= Nicole Rodrigue =

Canadian composer and film editor

Nicole Rodrigue (29 September 1943 – 16 April 2010) was a Canadian composer and film editor who was the first woman to earn a composition degree from McGill University.

== Life and career ==
Rodrigue was born in Montreal, Canada, the youngest of 11 children. She began studying piano when she was 10 years old, and went on to earn degrees from the Ecole de Musique Vincent d'Indy and the University of Montreal. In 1974, she became the first woman to earn a master's degree in composition from McGill University. Her teachers included Istvan Anhalt, Francoise Aubut-Pratte, J. P. Couture, Alcides Lanza, Bruce Mather, Paul Pedersen, A. Prevost, and Serge Garant. Rodrigue participated in the Jeunesses Musicales International in Belgium and also studied in Darmstadt, Germany, where her composition Nasca premiered.

Rodrigue was interested in electronic music and experimented with Music Mouse, software created by the American composer Laurie Spiegel. In 1973, she edited the short film Quoi de Neuf a Pie IX? From 1970 to 1998, Rodrigue taught at the School Commission of Montreal and wrote a pedagogical guide.

Rodrigue's compositions were recorded by the Composers, Authors and Publishers Association of Canada (CAPAC QC 1274) and printed by the Canadian Music Centre (CMC). Her papers are archived at the University of Calgary and the Bibliothèque et Archives nationales du Québec. Her works include:

== Chamber ==

- Desastre

- Fission (two percussion)

- Le Moqueur (violin, cello, piano)

- Le Moqueur Polyglotte (flute)

- Modules (harp, double bass, seven tam tams)

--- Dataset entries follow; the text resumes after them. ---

-- pv_equiv track=rewrite | github.com/yganalyst/daily-algorithm | codility/15_CountDistinctSlices.py | solution
-- ===== SOURCE A (Python) =====
-- def solution(M, A):
--     n=len(A)
--     answer=0
--     cum_sum=1
--     add_n=2
--     for i in range(n-1):
--         if A[i]!=A[i+1]:
--             cum_sum += add_n
--             add_n+=1
--         else:
--             answer+=cum_sum
--             cum_sum=1
--             add_n=2
--     answer+=cum_sum
--     return answer
-- ===== SOURCE B (Python) =====
-- def solution(M, A):
--     # Two passes: collect run lengths between equal adjacent elements,
--     # then sum closed-form triangular numbers m*(m+1)//2 per run.
--     runs = []
--     length = 1
--     for i in range(len(A) - 1):
--         if A[i] == A[i + 1]:
--             runs.append(length)
--             length = 1
--         else:
--             length += 1
--     runs.append(length)
--     return sum(m * (m + 1) // 2 for m in runs)
-- ===== Notes on version B (the rewrite author's own statement) =====
-- stated objective: simpler
-- what changed: Replaces A's single-pass incremental cum_sum/add_n accumulation with a two-pass decomposition: first collect the run lengths between equal adjacent elements, then sum the closed-form triangular number m*(m+1)//2 for each run.
import Mathlib
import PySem

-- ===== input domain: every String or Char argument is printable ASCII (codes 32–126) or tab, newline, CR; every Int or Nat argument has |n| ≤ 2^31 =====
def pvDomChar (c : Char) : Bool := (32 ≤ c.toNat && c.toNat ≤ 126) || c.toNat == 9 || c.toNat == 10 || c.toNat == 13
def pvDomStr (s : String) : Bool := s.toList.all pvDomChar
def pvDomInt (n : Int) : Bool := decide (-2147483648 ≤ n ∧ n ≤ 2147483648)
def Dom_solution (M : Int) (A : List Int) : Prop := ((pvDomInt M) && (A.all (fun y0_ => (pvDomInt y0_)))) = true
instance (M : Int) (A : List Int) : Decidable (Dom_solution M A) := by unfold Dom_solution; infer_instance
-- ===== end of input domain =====

-- B replaces A's single-pass incremental cum_sum/add_n accumulation by a two-pass
-- decomposition (collect run lengths, then sum closed-form triangular numbers); simpler, same cost.

-- ===== PORT A =====
-- A's 'for i in range(n-1)' loop walks adjacent pairs A[i], A[i+1]; ported as the
-- structural recursion over those pairs with the same (answer, cum_sum, add_n) state.
def solutionLoop (answer cum_sum add_n : Int) : List Int → Int
  | x :: y :: rest =>
      if x ≠ y then solutionLoop answer (cum_sum + add_n) (add_n + 1) (y :: rest)
      else solutionLoop (answer + cum_sum) 1 2 (y :: rest)
  | _ => answer + cum_sum

def solution (M : Int) (A : List Int) : Int := solutionLoop 0 1 2 A

-- ===== PORT B =====
-- first pass: run lengths between equal adjacent elements (length seeded at 1)
def runsAux (length : Int) : List Int → List Int
  | x :: y :: rest =>
      if x = y then length :: runsAux 1 (y :: rest)
      else runsAux (length + 1) (y :: rest)
  | _ => [length]

def solution_alt (M : Int) (A : List Int) : Int :=
  ((runsAux 1 A).map (fun m => PySem.Int.floordiv (m * (m + 1)) 2)).sum

-- ===== PRECONDITION & SPEC =====
def Spec_solution (M : Int) (A : List Int) (out : Int) : Prop := out = solution_alt M A
instance (M : Int) (A : List Int) (out : Int) : Decidable (Spec_solution M A out) := by unfold Spec_solution; infer_instance

-- ===== CLAIM (what is proved, stated in full; the proofs are below) =====
def Claim_equal_solution : Prop := ∀ (M : Int) (A : List Int), Dom_solution M A → Spec_solution M A (solution M A)

-- ===== LEMMAS AND PROOFS =====

def tri (m : Int) : Int := PySem.Int.floordiv (m * (m + 1)) 2

lemma tri_succ (k : Int) : tri (k + 1) = tri k + (k + 1) := by
  unfold tri
  obtain ⟨t, ht⟩ := Int.even_mul_succ_self k
  have h2 : (k + 1) * (k + 1 + 1) = k * (k + 1) + 2 * (k + 1) := by ring
  rw [PySem.Int.floordiv_eq_ediv_of_pos (by omega : (0:Int) < 2),
      PySem.Int.floordiv_eq_ediv_of_pos (by omega : (0:Int) < 2)]
  omega

lemma tri_one : tri 1 = 1 := by decide

lemma loop_eq (xs : List Int) : ∀ (k ans : Int),
    solutionLoop ans (tri k) (k + 1) xs = ans + ((runsAux k xs).map tri).sum := by
  induction xs with
  | nil => intro k ans; simp [solutionLoop, runsAux]
  | cons x t ih =>
    intro k ans
    cases t with
    | nil => simp [solutionLoop, runsAux]
    | cons y rest =>
      by_cases h : x = y
      · simp only [solutionLoop, runsAux, h, if_pos, ite_not, List.map_cons, List.sum_cons]
        have := ih 1 (ans + tri k)
        rw [tri_one] at this
        norm_num at this ⊢
        rw [this]; ring
      · simp only [solutionLoop, runsAux, h, ite_not, if_false]
        have := ih (k + 1) ans
        rw [tri_succ] at this
        exact this

-- ===== VERDICT (by name: the statement is the Claim_ definition above) =====
theorem solution_spec : Claim_equal_solution := by
  intro M A _
  show solution M A = solution_alt M A
  have := loop_eq A 1 0
  rw [tri_one] at this
  unfold solution solution_alt
  norm_num at this
  exact this
-- pv_equiv track=rewrite | github.com/CynthiaWang2018/Text-Mining | PJ2-spell correction/1_Program/2_Different_Ngram.py | editType
-- ===== SOURCE A (Python) =====
-- def editType(candidate, word):
--     edit = [False] * 4
--     correct = ""
--     error = ""
--     x = ''
--     w = ''
--     for i in range(min([len(word), len(candidate)]) - 1):
--         if candidate[0:i + 1] != word[0:i + 1]:
--             if candidate[i:] == word[i - 1:]:
--                 edit[1] = True
--                 correct = candidate[i - 1]
--                 error = ''
--                 x = candidate[i - 2]
--                 w = candidate[i - 2] + candidate[i - 1]
--                 break
--             elif candidate[i:] == word[i + 1:]:
--                 correct = ''
--                 error = word[i]
--                 if i == 0:
--                     w = '#'
--                     x = '#' + error
--                 else:
--                     w = word[i - 1]
--                     x = word[i - 1] + error
--                 edit[0] = True
--                 break
--             if candidate[i + 1:] == word[i + 1:]:
--                 edit[2] = True
--                 correct = candidate[i]
--                 error = word[i]
--                 x = error
--                 w = correct
--                 break
--             if candidate[i] == word[i + 1] and candidate[i + 2:] == word[i + 2:]:
--                 edit[3] = True
--                 correct = candidate[i] + candidate[i + 1]
--                 error = word[i] + word[i + 1]
--                 x = error
--                 w = correct
--                 break
--     candidate = candidate[::-1]
--     word = word[::-1]
--     for i in range(min([len(word), len(candidate)]) - 1):
--         if candidate[0:i + 1] != word[0:i + 1]:
--             if candidate[i:] == word[i - 1:]:
--                 edit[1] = True
--                 correct = candidate[i - 1]
--                 error = ''
--                 x = candidate[i - 2]
--                 w = candidate[i - 2] + candidate[i - 1]
--                 break
--             elif candidate[i:] == word[i + 1:]:
--
--                 correct = ''
--                 error = word[i]
--                 if i == 0:
--                     w = '#'
--                     x = '#' + error
--                 else:
--                     w = word[i - 1]
--                     x = word[i - 1] + error
--                 edit[0] = True
--                 break
--             if candidate[i + 1:] == word[i + 1:]:
--                 edit[2] = True
--                 correct = candidate[i]
--                 error = word[i]
--                 x = error
--                 w = correct
--                 break
--             if candidate[i] == word[i + 1] and candidate[i + 2:] == word[i + 2:]:
--                 edit[3] = True
--                 correct = candidate[i] + candidate[i + 1]
--                 error = word[i] + word[i + 1]
--                 x = error
--                 w = correct
--                 break
--     if word == candidate:
--         return "None", '', '', '', ''
--     if edit[1]:
--         return "Deletion", correct, error, x, w
--     elif edit[0]:
--         return "Insertion", correct, error, x, w
--     elif edit[2]:
--         return "Substitution", correct, error, x, w
--     elif edit[3]:
--         return "Reversal", correct, error, x, w
-- ===== SOURCE B (Python) =====
-- # B: one O(n) pass per direction: the common prefix/suffix lengths determine the
-- # break index and branch in closed form, instead of A's quadratic slice-comparison loop.
--
-- def _pre(c, w):
--     """length of the longest common prefix"""
--     m = min(len(c), len(w))
--     p = 0
--     while p < m and c[p] == w[p]:
--         p += 1
--     return p
--
--
-- def _scan(c, w, st):
--     """one direction of the scan; st = (ins, dele, sub, rev, correct, error, x, w)"""
--     lc, lw = len(c), len(w)
--     m = min(lc, lw)
--     if m < 2:
--         return st
--     p = _pre(c, w)
--     s = _pre(c[::-1], w[::-1])
--     (ins, dele, sub, rev, _, _, _, _) = st
--     if lw == lc - 1:
--         i = max(p, lc - s)
--         if i <= m - 2:
--             return (ins, True, sub, rev, c[i - 1], '', c[i - 2], c[i - 2] + c[i - 1])
--     elif lw == lc + 1:
--         i = max(p, lc - s)
--         if i <= m - 2:
--             e = w[i]
--             if i == 0:
--                 return (True, dele, sub, rev, '', e, '#' + e, '#')
--             return (True, dele, sub, rev, '', e, w[i - 1] + e, w[i - 1])
--     elif lw == lc and p + s < lc:
--         i_s = lc - 1 - s
--         if p < i_s and c[i_s - 1] == w[i_s]:
--             return (ins, dele, sub, True, c[i_s - 1] + c[i_s], w[i_s - 1] + w[i_s],
--                     w[i_s - 1] + w[i_s], c[i_s - 1] + c[i_s])
--         if i_s <= m - 2:
--             return (ins, dele, True, rev, c[i_s], w[i_s], w[i_s], c[i_s])
--     return st
--
--
-- def editType(candidate, word):
--     st = (False, False, False, False, '', '', '', '')
--     st = _scan(candidate, word, st)
--     st = _scan(candidate[::-1], word[::-1], st)
--     (ins, dele, sub, rev, correct, error, x, w) = st
--     if candidate == word:
--         return "None", '', '', '', ''
--     if dele:
--         return "Deletion", correct, error, x, w
--     if ins:
--         return "Insertion", correct, error, x, w
--     if sub:
--         return "Substitution", correct, error, x, w
--     if rev:
--         return "Reversal", correct, error, x, w
-- ===== Notes on version B (the rewrite author's own statement) =====
-- stated objective: faster
-- what changed: Replaces A's quadratic loops that re-compare growing prefix slices and whole suffix slices at every index with one linear common-prefix scan and one linear common-suffix scan per direction, from which the break index and the edit branch are selected in closed form.
import Mathlib
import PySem

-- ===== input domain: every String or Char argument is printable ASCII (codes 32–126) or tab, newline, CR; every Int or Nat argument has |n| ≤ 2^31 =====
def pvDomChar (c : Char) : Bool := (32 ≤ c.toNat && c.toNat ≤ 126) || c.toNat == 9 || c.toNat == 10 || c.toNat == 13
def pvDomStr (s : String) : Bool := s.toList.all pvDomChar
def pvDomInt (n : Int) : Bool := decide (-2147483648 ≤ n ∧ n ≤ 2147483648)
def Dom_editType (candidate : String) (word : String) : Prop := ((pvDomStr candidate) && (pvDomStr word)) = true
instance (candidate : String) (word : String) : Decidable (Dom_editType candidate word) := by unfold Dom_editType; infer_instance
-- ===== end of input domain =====

-- B is a genuinely different algorithm (two linear prefix scans + closed-form branch
-- selection per direction) proved to return exactly A's value; A is total on strings.

-- shared state record: the four edit flags and the four context strings (as char lists)
structure EtSt where
  ins : Bool
  del : Bool
  sub : Bool
  rev : Bool
  co : List Char
  er : List Char
  xx : List Char
  ww : List Char
deriving DecidableEq, Repr

-- Python s[j] (possibly negative index, always in range where the ports use it)
def gD (xs : List Char) (j : Int) : Char := PySem.List.pyGetD xs j ' '

-- ===== PORT A =====
-- one iteration list = range(min-1); break is modelled by returning without recursing
def loopA (c w : List Char) : List Nat → EtSt → EtSt
  | [], st => st
  | i :: rest, st =>
    if PySem.List.slice c (some 0) (some ((i : Int) + 1)) ≠
       PySem.List.slice w (some 0) (some ((i : Int) + 1)) then
      if PySem.List.slice c (some (i : Int)) none = PySem.List.slice w (some ((i : Int) - 1)) none then
        { st with del := true, co := [gD c ((i : Int) - 1)], er := [],
                  xx := [gD c ((i : Int) - 2)], ww := [gD c ((i : Int) - 2), gD c ((i : Int) - 1)] }
      else if PySem.List.slice c (some (i : Int)) none = PySem.List.slice w (some ((i : Int) + 1)) none then
        if i = 0 then
          { st with ins := true, co := [], er := [gD w (i : Int)],
                    xx := ['#', gD w (i : Int)], ww := ['#'] }
        else
          { st with ins := true, co := [], er := [gD w (i : Int)],
                    xx := [gD w ((i : Int) - 1), gD w (i : Int)], ww := [gD w ((i : Int) - 1)] }
      else if PySem.List.slice c (some ((i : Int) + 1)) none = PySem.List.slice w (some ((i : Int) + 1)) none then
        { st with sub := true, co := [gD c (i : Int)], er := [gD w (i : Int)],
                  xx := [gD w (i : Int)], ww := [gD c (i : Int)] }
      else if gD c (i : Int) = gD w ((i : Int) + 1) ∧
              PySem.List.slice c (some ((i : Int) + 2)) none = PySem.List.slice w (some ((i : Int) + 2)) none then
        { st with rev := true, co := [gD c (i : Int), gD c ((i : Int) + 1)],
                  er := [gD w (i : Int), gD w ((i : Int) + 1)],
                  xx := [gD w (i : Int), gD w ((i : Int) + 1)],
                  ww := [gD c (i : Int), gD c ((i : Int) + 1)] }
      else loopA c w rest st
    else loopA c w rest st

def etFinal (cEq : Bool) (st : EtSt) : Option (List String) :=
  if cEq then some ["None", "", "", "", ""]
  else if st.del then some ["Deletion", String.ofList st.co, String.ofList st.er, String.ofList st.xx, String.ofList st.ww]
  else if st.ins then some ["Insertion", String.ofList st.co, String.ofList st.er, String.ofList st.xx, String.ofList st.ww]
  else if st.sub then some ["Substitution", String.ofList st.co, String.ofList st.er, String.ofList st.xx, String.ofList st.ww]
  else if st.rev then some ["Reversal", String.ofList st.co, String.ofList st.er, String.ofList st.xx, String.ofList st.ww]
  else none

def editType (candidate : String) (word : String) : Option (List String) :=
  let c := candidate.toList
  let w := word.toList
  let st1 := loopA c w (List.range (min w.length c.length - 1)) ⟨false, false, false, false, [], [], [], []⟩
  let c2 := c.reverse
  let w2 := w.reverse
  let st2 := loopA c2 w2 (List.range (min w2.length c2.length - 1)) st1
  etFinal (w2 = c2 : Bool) st2

-- ===== PORT B =====
-- longest-common-prefix length (the while loop of Source B's _pre)
def cpl : List Char → List Char → Nat
  | a :: as, b :: bs => if a = b then cpl as bs + 1 else 0
  | _, _ => 0

def scanB (c w : List Char) (st : EtSt) : EtSt :=
  let lc := c.length
  let lw := w.length
  let m := min lc lw
  if m < 2 then st
  else
    let p := cpl c w
    let s := cpl c.reverse w.reverse
    if (lw : Int) = (lc : Int) - 1 then
      let i := max p (lc - s)
      if i ≤ m - 2 then
        { st with del := true, co := [gD c ((i : Int) - 1)], er := [],
                  xx := [gD c ((i : Int) - 2)], ww := [gD c ((i : Int) - 2), gD c ((i : Int) - 1)] }
      else st
    else if (lw : Int) = (lc : Int) + 1 then
      let i := max p (lc - s)
      if i ≤ m - 2 then
        if i = 0 then
          { st with ins := true, co := [], er := [gD w (i : Int)],
                    xx := ['#', gD w (i : Int)], ww := ['#'] }
        else
          { st with ins := true, co := [], er := [gD w (i : Int)],
                    xx := [gD w ((i : Int) - 1), gD w (i : Int)], ww := [gD w ((i : Int) - 1)] }
      else st
    else if lw = lc ∧ p + s < lc then
      let is := lc - 1 - s
      if p < is ∧ gD c ((is : Int) - 1) = gD w (is : Int) then
        { st with rev := true, co := [gD c ((is : Int) - 1), gD c (is : Int)],
                  er := [gD w ((is : Int) - 1), gD w (is : Int)],
                  xx := [gD w ((is : Int) - 1), gD w (is : Int)],
                  ww := [gD c ((is : Int) - 1), gD c (is : Int)] }
      else if is ≤ m - 2 then
        { st with sub := true, co := [gD c (is : Int)], er := [gD w (is : Int)],
                  xx := [gD w (is : Int)], ww := [gD c (is : Int)] }
      else st
    else st

def editType_alt (candidate : String) (word : String) : Option (List String) :=
  let c := candidate.toList
  let w := word.toList
  let st1 := scanB c w ⟨false, false, false, false, [], [], [], []⟩
  let st2 := scanB c.reverse w.reverse st1
  etFinal (c = w : Bool) st2

-- ===== PRECONDITION & SPEC =====
def Spec_editType (candidate : String) (word : String) (out : Option (List String)) : Prop := out = editType_alt candidate word
instance (candidate : String) (word : String) (out : Option (List String)) : Decidable (Spec_editType candidate word out) := by unfold Spec_editType; infer_instance
-- pv_equiv track=rewrite | github.com/hariparam/Python-code | hw3/homework3.py | is_unique_solved
-- ===== SOURCE A (Python) =====
-- def is_unique_solved(array, n):
--     for i in range(len(array)):
--         if i < n:
--             if (array[len(array) - 1 - i] != i + 1):
--                 return False
--         else:
--             if (array[len(array) - 1 - i] != 0):
--                 return False
--     return True
-- ===== SOURCE B (Python) =====
-- def is_unique_solved(array, n):
--     L = len(array)
--     m = min(max(n, 0), L)  # clamp: n<0 behaves as 0, n>L as L
--     i = 0
--     while i < L and array[i] == 0:
--         i += 1
--     if L - i != m:
--         return False
--     return all(v == m - j for j, v in enumerate(array[i:]))
-- ===== Notes on version B (the rewrite author's own statement) =====
-- stated objective: alternative
-- what changed: Instead of A's single backward scan branching per position, B scans from the FRONT: it counts the leading zeros with a while loop, demands that count equal len-m (m = n clamped to [0,len]), and then verifies the remainder is the arithmetic run m, m-1, ..., 1 via enumerate.
import Mathlib
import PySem

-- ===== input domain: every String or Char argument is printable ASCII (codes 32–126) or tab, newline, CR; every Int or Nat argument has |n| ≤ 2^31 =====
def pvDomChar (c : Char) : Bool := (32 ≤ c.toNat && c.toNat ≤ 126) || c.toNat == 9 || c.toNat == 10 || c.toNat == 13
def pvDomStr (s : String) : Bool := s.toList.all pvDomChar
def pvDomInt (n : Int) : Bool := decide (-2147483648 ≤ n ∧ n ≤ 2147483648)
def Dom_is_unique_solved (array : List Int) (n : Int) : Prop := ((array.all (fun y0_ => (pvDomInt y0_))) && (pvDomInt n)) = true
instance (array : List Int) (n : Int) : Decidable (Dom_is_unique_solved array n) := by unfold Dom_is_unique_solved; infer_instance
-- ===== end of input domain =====

-- B scans from the front: count the leading zeros, require that count to be len-m
-- (m = n clamped to [0,len]), then verify the rest is the run m,m-1,...,1 — instead of
-- A's backward index-by-index scan with a per-position branch; objective: alternative.

-- ===== PORT A =====
-- the 'for i in range(len(array))' loop with early 'return False', as structural recursion
-- over the index list; array[len(array)-1-i] is PySem.List.pyGet? (always in range here)
def isuGo (array : List Int) (n : Int) : List Int → Bool
  | [] => true
  | i :: rest =>
    if i < n then
      if PySem.List.pyGet? array ((array.length : Int) - 1 - i) ≠ some (i + 1) then false
      else isuGo array n rest
    else
      if PySem.List.pyGet? array ((array.length : Int) - 1 - i) ≠ some 0 then false
      else isuGo array n rest

def is_unique_solved (array : List Int) (n : Int) : Bool :=
  isuGo array n (PySem.List.pyRange 0 (array.length : Int) 1)

-- ===== PORT B =====
-- the 'while i < L and array[i] == 0: i += 1' loop: count of leading zeros
def isuAltLead : List Int → Nat
  | [] => 0
  | x :: xs => if x = 0 then isuAltLead xs + 1 else 0

def is_unique_solved_alt (array : List Int) (n : Int) : Bool :=
  let L : Int := array.length
  let m : Int := min (max n 0) L
  let i : Nat := isuAltLead array
  if L - (i : Int) ≠ m then false
  else (PySem.List.enumerate (array.drop i)).all (fun p => p.2 == m - p.1)

-- ===== PRECONDITION & SPEC =====
def Spec_is_unique_solved (array : List Int) (n : Int) (out : Bool) : Prop := out = is_unique_solved_alt array n
instance (array : List Int) (n : Int) (out : Bool) : Decidable (Spec_is_unique_solved array n out) := by unfold Spec_is_unique_solved; infer_instance

-- ===== CLAIM (what is proved, stated in full; the proofs are below) =====
def Claim_equal_is_unique_solved : Prop := ∀ (array : List Int) (n : Int), Dom_is_unique_solved array n → Spec_is_unique_solved array n (is_unique_solved array n)

-- ===== LEMMAS AND PROOFS =====

-- per-index check of A's loop body
def isuCheck (array : List Int) (n : Int) (i : Int) : Bool :=
  if i < n then PySem.List.pyGet? array ((array.length : Int) - 1 - i) == some (i + 1)
  else PySem.List.pyGet? array ((array.length : Int) - 1 - i) == some 0

theorem isuGo_eq_all (array : List Int) (n : Int) (l : List Int) :
    isuGo array n l = l.all (isuCheck array n) := by
  induction l with
  | nil => rfl
  | cons i rest ih =>
    simp only [isuGo, isuCheck, List.all_cons]
    split_ifs with h1 h2 h2 <;> simp_all

theorem pyGet?_toNat (xs : List Int) (t : Int) (h0 : 0 ≤ t) :
    PySem.List.pyGet? xs t = xs[t.toNat]? := by
  obtain ⟨k, rfl⟩ := Int.eq_ofNat_of_zero_le h0
  simp [PySem.List.pyGet?_natCast]

-- the common pointwise characterisation of both programs
theorem is_unique_solved_iff (array : List Int) (n : Int) :
    is_unique_solved array n = true ↔
      ∀ j : Nat, (hj : j < array.length) →
        array[j] = (if (array.length : Int) - 1 - j < n then (array.length : Int) - j else 0) := by
  rw [is_unique_solved, isuGo_eq_all, List.all_eq_true]
  constructor
  · intro H j hj
    have hm : ((array.length : Int) - 1 - (j : Int)) ∈ PySem.List.pyRange 0 (array.length : Int) 1 :=
      PySem.List.mem_pyRange_one.mpr ⟨by omega, by omega⟩
    have hc := H _ hm
    unfold isuCheck at hc
    rw [pyGet?_toNat _ _ (by omega)] at hc
    have hidx : ((array.length : Int) - 1 - ((array.length : Int) - 1 - (j : Int))).toNat = j := by omega
    rw [hidx, List.getElem?_eq_getElem hj] at hc
    by_cases h : (array.length : Int) - 1 - (j : Int) < n
    · rw [if_pos h] at hc ⊢; simp at hc; omega
    · rw [if_neg h] at hc ⊢; simpa using hc
  · intro H i hi
    rw [PySem.List.mem_pyRange_one] at hi
    unfold isuCheck
    rw [pyGet?_toNat _ _ (by omega)]
    have hj : ((array.length : Int) - 1 - i).toNat < array.length := by omega
    rw [List.getElem?_eq_getElem hj]
    have hc := H _ hj
    have hij : (array.length : Int) - 1 - (((array.length : Int) - 1 - i).toNat : Int) = i := by omega
    rw [hij] at hc
    have hval : (array.length : Int) - (((array.length : Int) - 1 - i).toNat : Int) = i + 1 := by omega
    rw [hval] at hc
    by_cases h : i < n
    · rw [if_pos h] at hc ⊢; simp [hc]
    · rw [if_neg h] at hc ⊢; simp [hc]

-- leading-zero count: basic facts
theorem isuAltLead_le (xs : List Int) : isuAltLead xs ≤ xs.length := by
  induction xs with
  | nil => simp [isuAltLead]
  | cons x t ih => simp only [isuAltLead, List.length_cons]; split_ifs <;> omega

theorem isuAltLead_zero (xs : List Int) (k : Nat) (hk : k < isuAltLead xs)
    (hl : k < xs.length) : xs[k] = 0 := by
  induction xs generalizing k with
  | nil => simp at hl
  | cons x t ih =>
    simp only [isuAltLead] at hk
    split_ifs at hk with hx
    · cases k with
      | zero => simpa using hx
      | succ k' => exact ih k' (by omega) (by simpa using hl)
    · omega

theorem isuAltLead_ne (xs : List Int) (hl : isuAltLead xs < xs.length) :
    xs[isuAltLead xs] ≠ 0 := by
  induction xs with
  | nil => simp at hl
  | cons x t ih =>
    by_cases hx : x = 0
    · have : isuAltLead (x :: t) = isuAltLead t + 1 := by simp [isuAltLead, hx]
      simp only [this] at hl ⊢
      simpa using ih (by simpa using hl)
    · have : isuAltLead (x :: t) = 0 := by simp [isuAltLead, hx]
      simp only [this]; simpa using hx

theorem isuAltLead_eq (xs : List Int) (c : Nat)
    (hz : ∀ k : Nat, (hk : k < xs.length) → k < c → xs[k] = 0)
    (hc : c ≤ xs.length)
    (hne : (h : c < xs.length) → xs[c] ≠ 0) : isuAltLead xs = c := by
  by_contra h
  rcases Nat.lt_or_ge (isuAltLead xs) c with hlt | hge
  · have hl : isuAltLead xs < xs.length := by omega
    exact isuAltLead_ne xs hl (hz _ hl hlt)
  · have hlt : c < isuAltLead xs := by omega
    have hl : c < xs.length := by
      have := isuAltLead_le xs; omega
    exact hne hl (isuAltLead_zero xs c hlt hl)

-- the same pointwise characterisation for B
theorem alt_iff (array : List Int) (n : Int) :
    is_unique_solved_alt array n = true ↔
      ∀ j : Nat, (hj : j < array.length) →
        array[j] = (if (array.length : Int) - 1 - j < n then (array.length : Int) - j else 0) := by
  simp only [is_unique_solved_alt]
  set L : Int := (array.length : Int) with hL
  set m : Int := min (max n 0) L with hm
  have hm0 : 0 ≤ m := by omega
  have hmL : m ≤ L := by omega
  -- the branch condition of A in terms of m
  have hcond : ∀ j : Nat, j < array.length → ((L - 1 - j < n) ↔ ((L - m : Int) ≤ j)) := by
    intro j hj; omega
  constructor
  · intro H j hj
    rw [if_congr (iff_of_eq (propext (hcond j hj))) rfl rfl]
    have hLm : ¬ ((L : Int) - (isuAltLead array : Int) ≠ m) := by
      intro hc; rw [if_pos hc] at H; exact absurd H (by simp)
    rw [if_neg hLm, List.all_eq_true] at H
    · have hlead : (isuAltLead array : Int) = L - m := by omega
      by_cases hjm : (L - m : Int) ≤ j
      · rw [if_pos hjm]
        have ht : j - isuAltLead array < (array.drop (isuAltLead array)).length := by
          simp [List.length_drop]; omega
        have hmem : (((j - isuAltLead array : Nat) : Int), (array.drop (isuAltLead array))[j - isuAltLead array]) ∈
            PySem.List.enumerate (array.drop (isuAltLead array)) 0 := by
          rw [PySem.List.mem_enumerate_iff]
          exact ⟨j - isuAltLead array, ht, by simp⟩
        have hc := H _ hmem
        simp only [beq_iff_eq] at hc
        rw [List.getElem_drop] at hc
        have hidx : isuAltLead array + (j - isuAltLead array) = j := by omega
        simp only [hidx] at hc
        rw [hc]; omega
      · rw [if_neg hjm]
        exact isuAltLead_zero array j (by omega) hj
  · intro H
    have hlead : isuAltLead array = (L - m).toNat := by
      apply isuAltLead_eq
      · intro k hk hkc
        have := H k hk
        rw [if_neg (by rw [hcond k hk]; omega)] at this
        exact this
      · omega
      · intro h
        have := H _ h
        rw [if_pos (by rw [hcond _ h]; omega)] at this
        rw [this]; omega
    rw [if_neg (by rw [hlead]; omega)]
    rw [List.all_eq_true]
    intro p hp
    rw [PySem.List.mem_enumerate_iff] at hp
    obtain ⟨k, hk, rfl⟩ := hp
    have hk' : isuAltLead array + k < array.length := by
      simp [List.length_drop] at hk; omega
    simp only [beq_iff_eq, List.getElem_drop]
    have := H _ hk'
    rw [if_pos (by rw [hcond _ hk']; rw [hlead]; push_cast; omega)] at this
    rw [this, hlead]
    push_cast; omega

-- ===== VERDICT (by name: the statement is the Claim_ definition above) =====
theorem is_unique_solved_spec : Claim_equal_is_unique_solved := by
  intro array n _
  unfold Spec_is_unique_solved
  rw [Bool.eq_iff_iff, is_unique_solved_iff, alt_iff]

- Nasca (clarinet, cello, piano and vibraphone)

- Soufriere (two flutes and two piccolos)

- Two Atmospheres (chamber ensemble)

== Multimedia ==

- Toi (harp and visual montage)

== Piano ==

- Babillage (Chatter)

- Evocations Suite

- L'oie Blanche Suite

== Vocal ==

- Hommage a Fernando (flute, violin, piano and narrator; text by Benoit Lacroix)

- Laudes: Requiem (chorus and chamber ensemble)

- Sequence: Fureur. . . (a capella mixed chorus)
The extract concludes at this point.